Saint Alphonsus officials have said that a nursing shortage in June prompted the hospital’s announcement, on June 22, that the birth center would close.
With six doctors from St. Luke’s Medical Clinic-Eastern Oregon Medical Associates in Baker City having resigned from their position giving them privileges to see patients at Saint Alphonsus Medical Center in Baker City, the hospital has arranged to staff the hospital with board-certified internal medicine physicians to treat St. Luke’s patients who are admitted for inpatient care.
One of the St. Luke’s doctors, Neil Carroll, said he and the other doctors told Saint Alphonsus officials in late June, a few days after the hospital announced the pending closure of the birth center, that the doctors would resign from their positions on the hospital medical staff when the birth center closed.
The birth center closed Aug. 27.
Carroll and St.

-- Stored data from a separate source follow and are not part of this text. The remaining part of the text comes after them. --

-- pv_equiv track=rewrite | github.com/Bayany/NLP_NER | src/crawler/merge_images.py | has_blackpixels
-- ===== SOURCE A (Python) =====
-- def has_blackpixels(img):
--     bp_n = 0
--     has_255_in_left = False
--     for i in range(0, len(img)):
--
--         if(has_255_in_left and img[i] < 10):
--             bp_n += 1
--         if((has_255_in_left and img[i] == 255) and bp_n > 0):
--             has_255_in_left = False
--         elif(img[i] == 255):
--             has_255_in_left = True
--
--     return bp_n > 0
-- ===== SOURCE B (Python) =====
-- def has_blackpixels(img):
--     # find the first white (255) pixel, then check the tail for a black (<10) pixel
--     try:
--         i = img.index(255)
--     except ValueError:
--         return False
--     return any(x < 10 for x in img[i+1:])
-- ===== Notes on version B (the rewrite author's own statement) =====
-- stated objective: simpler
-- what changed: Replaces the one-pass flag-plus-counter state machine with a two-phase find-then-scan: locate the first 255, then report whether any later pixel is < 10.
import Mathlib
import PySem

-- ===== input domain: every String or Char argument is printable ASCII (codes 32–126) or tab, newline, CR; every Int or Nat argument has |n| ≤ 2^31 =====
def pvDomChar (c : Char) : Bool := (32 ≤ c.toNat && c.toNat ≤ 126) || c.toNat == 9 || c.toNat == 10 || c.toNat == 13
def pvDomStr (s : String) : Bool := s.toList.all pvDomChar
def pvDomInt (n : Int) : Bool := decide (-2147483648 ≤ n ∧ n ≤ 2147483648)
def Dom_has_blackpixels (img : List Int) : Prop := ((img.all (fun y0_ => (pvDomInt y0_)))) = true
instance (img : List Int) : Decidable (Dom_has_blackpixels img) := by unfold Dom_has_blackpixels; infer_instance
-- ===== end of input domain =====

-- B replaces A's one-pass flag-plus-counter state machine with a simpler find-first-255 then scan-the-tail decomposition; same outputs.

-- ===== PORT A =====
-- the loop over range(0, len(img)) reads img[i] in order, so it is folded over the elements with state (bp_n, has_255_in_left)
def has_blackpixels (img : List Int) : Bool :=
  let st := img.foldl (fun (s : Int × Bool) x =>
    let bp_n := if s.2 ∧ x < 10 then s.1 + 1 else s.1
    let flag := if (s.2 ∧ x = 255) ∧ bp_n > 0 then false
                else if x = 255 then true else s.2
    (bp_n, flag)) (0, false)
  decide (st.1 > 0)

-- ===== PORT B =====
def has_blackpixels_alt (img : List Int) : Bool :=
  match PySem.List.index? img 255 with
  | none => false
  | some i => (PySem.List.slice img (some ((i + 1 : Nat) : Int)) none).any (fun x => decide (x < 10))

-- ===== PRECONDITION & SPEC =====
def Spec_has_blackpixels (img : List Int) (out : Bool) : Prop := out = has_blackpixels_alt img
instance (img : List Int) (out : Bool) : Decidable (Spec_has_blackpixels img out) := by unfold Spec_has_blackpixels; infer_instance

-- ===== CLAIM (what is proved, stated in full; the proofs are below) =====
def Claim_equal_has_blackpixels : Prop := ∀ (img : List Int), Dom_has_blackpixels img → Spec_has_blackpixels img (has_blackpixels img)

-- ===== LEMMAS AND PROOFS =====

-- A's loop body
def pvStepA (s : Int × Bool) (x : Int) : Int × Bool :=
  let bp_n := if s.2 ∧ x < 10 then s.1 + 1 else s.1
  let flag := if (s.2 ∧ x = 255) ∧ bp_n > 0 then false
              else if x = 255 then true else s.2
  (bp_n, flag)

theorem pvStepA_mono (s : Int × Bool) (x : Int) : s.1 ≤ (pvStepA s x).1 := by
  simp only [pvStepA]
  split_ifs <;> omega

theorem pvFold_mono (l : List Int) (s : Int × Bool) : s.1 ≤ (l.foldl pvStepA s).1 := by
  induction l generalizing s with
  | nil => simp
  | cons x xs ih => exact le_trans (pvStepA_mono s x) (ih (pvStepA s x))

-- once bp_n is positive the result stays positive
theorem pvFold_pos (l : List Int) (s : Int × Bool) (h : 0 < s.1) : 0 < (l.foldl pvStepA s).1 := by
  exact lt_of_lt_of_le h (pvFold_mono l s)

-- with the flag set and bp_n = 0, the fold is positive iff some element is < 10
theorem pvFold_true (l : List Int) :
    (0 < (l.foldl pvStepA (0, true)).1) ↔ (l.any (fun x => decide (x < 10)) = true) := by
  induction l with
  | nil => simp
  | cons x xs ih =>
    simp only [List.foldl_cons, List.any_cons, Bool.or_eq_true, decide_eq_true_eq]
    by_cases hx : x < 10
    · constructor
      · intro _; exact Or.inl hx
      · intro _
        apply pvFold_pos
        simp [pvStepA, hx]
    · have : pvStepA (0, true) x = (0, true) := by
        simp [pvStepA, hx]
      rw [this, ih]
      simp [hx]

-- flag clear, bp_n = 0: positive iff some 255 followed later by a < 10
theorem pvFold_false (l : List Int) :
    (0 < (l.foldl pvStepA (0, false)).1)
      ↔ (∃ i, PySem.List.index? l 255 = some i ∧ (l.drop (i + 1)).any (fun x => decide (x < 10)) = true) := by
  induction l with
  | nil => simp
  | cons x xs ih =>
    simp only [List.foldl_cons]
    by_cases hx : x = 255
    · subst hx
      have hstep : pvStepA (0, false) 255 = (0, true) := by simp [pvStepA]
      rw [hstep, pvFold_true]
      constructor
      · intro h
        exact ⟨0, PySem.List.index?_cons_self (255 : Int) xs, by simpa using h⟩
      · rintro ⟨i, hi, hany⟩
        have hi0 : i = 0 := by
          rw [PySem.List.index?_cons_self (255 : Int) xs] at hi
          exact (Option.some_inj.mp hi).symm
        subst hi0
        simpa using hany
    · have hstep : pvStepA (0, false) x = (0, false) := by simp [pvStepA, hx]
      rw [hstep, ih]
      constructor
      · rintro ⟨i, hi, hany⟩
        refine ⟨i + 1, ?_, by simpa using hany⟩
        rw [PySem.List.index?_cons_of_ne xs hx, hi]; rfl
      · rintro ⟨i, hi, hany⟩
        rw [PySem.List.index?_cons_of_ne xs hx] at hi
        cases hj : PySem.List.index? xs (255 : Int) with
        | none => rw [hj] at hi; simp at hi
        | some j =>
          rw [hj] at hi
          simp at hi
          refine ⟨j, rfl, ?_⟩
          subst hi
          simpa using hany

-- ===== VERDICT (by name: the statement is the Claim_ definition above) =====
theorem has_blackpixels_spec : Claim_equal_has_blackpixels := by
  intro img _
  unfold Spec_has_blackpixels has_blackpixels has_blackpixels_alt
  show (decide (0 < (img.foldl pvStepA (0, false)).1)) = _
  cases h : PySem.List.index? img (255 : Int) with
  | none =>
    dsimp only
    rw [decide_eq_false_iff_not, pvFold_false]
    rintro ⟨i, hi, _⟩
    rw [h] at hi; simp at hi
  | some i =>
    dsimp only
    rw [PySem.List.slice_from_natCast]
    rcases hb : (List.drop (i + 1) img).any (fun x => decide (x < 10)) with _ | _
    · rw [decide_eq_false_iff_not, pvFold_false]
      rintro ⟨j, hj, hany⟩
      rw [h] at hj
      cases Option.some_inj.mp hj
      rw [hb] at hany
      exact Bool.false_ne_true hany
    · rw [decide_eq_true_eq, pvFold_false]
      exact ⟨i, h, hb⟩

Luke’s doctors Lily Wittich, Trisha Eckman and Nathan Defrees all deliver babies as part of their practices. Doctors Eric Lamb and Dan Smithson no longer works in obstetrics but did in the past. Lamb is Baker County’s public health officer.
St. Luke’s recently sent a letter to its patients noting that the clinic’s doctors no longer have medical privileges at Saint Alphonsus. The letter is signed by clinic doctors and other medical staff, including physicians assistants and nurse practitioners.
“Going forward, all patient care inside the walls of the hospital will be provided by the hospital’s clinicians, who are not affiliated with St. Luke’s,” the letter states. “We understand there are concerns about the changes at the local hospital, but what isn’t changing is our dedication to our community and to providing the very best care.”
The letter states that the clinic’s physicians will continue to offer care “for most stages of the pregnancy journey and for infants.”
Births, however, will have to be at a hospital outside Baker City, the letter states.
“Know we will continue to see patients of all ages in our clinic, from newborns to the oldest patients in our community, and offer outpatient procedures like long-term birth control implants and intrauterine devices, joint injections, newborn circumcisions, vasectomies, skin biopsies and skin lesion removals,” the letter states. “And we will still meet urgent needs, like laceration repair and acute illness management, as well as provide ongoing management of chronic diseases.”
In response to questions from the Baker City Herald about the effect of the five St. Luke’s physicians no longer having privileges at the Baker City hospital, Saint Alphonsus officials wrote:
“Even though these physicians have voluntarily resigned their inpatient privileges, they are still able to order outpatient services in order to provide easy access for patients that need these services. Inpatient services are now managed for all patients by Apogee, a nationally recognized provider of inpatient hospital physician services, who is staffing the hospital 24/7 with Board Certified Internal Medicine Physicians. When EOMA patients are admitted for inpatient care, our Apogee Physicians will work closely for a safe and seamless transition from inpatient status back to the EOMA physicians.
“Our new Medical Director of inpatient services is Dr. Augustine Okeke. Dr. Okeke is Board Certified in Internal Medicine and has been the medical director in Ontario for seven years. He brings a vast amount of experience as a dedicated rural medicine physician.
“We continue to offer a full range of services, including inpatient care, short-term inpatient rehabilitation, emergency care, orthopedics, infusion therapy, oncology infusion therapy, imaging/radiology services, physical, occupational, and speech therapy, and wound care at SAMC – Baker City in order to keep those needing these services right here in our community.”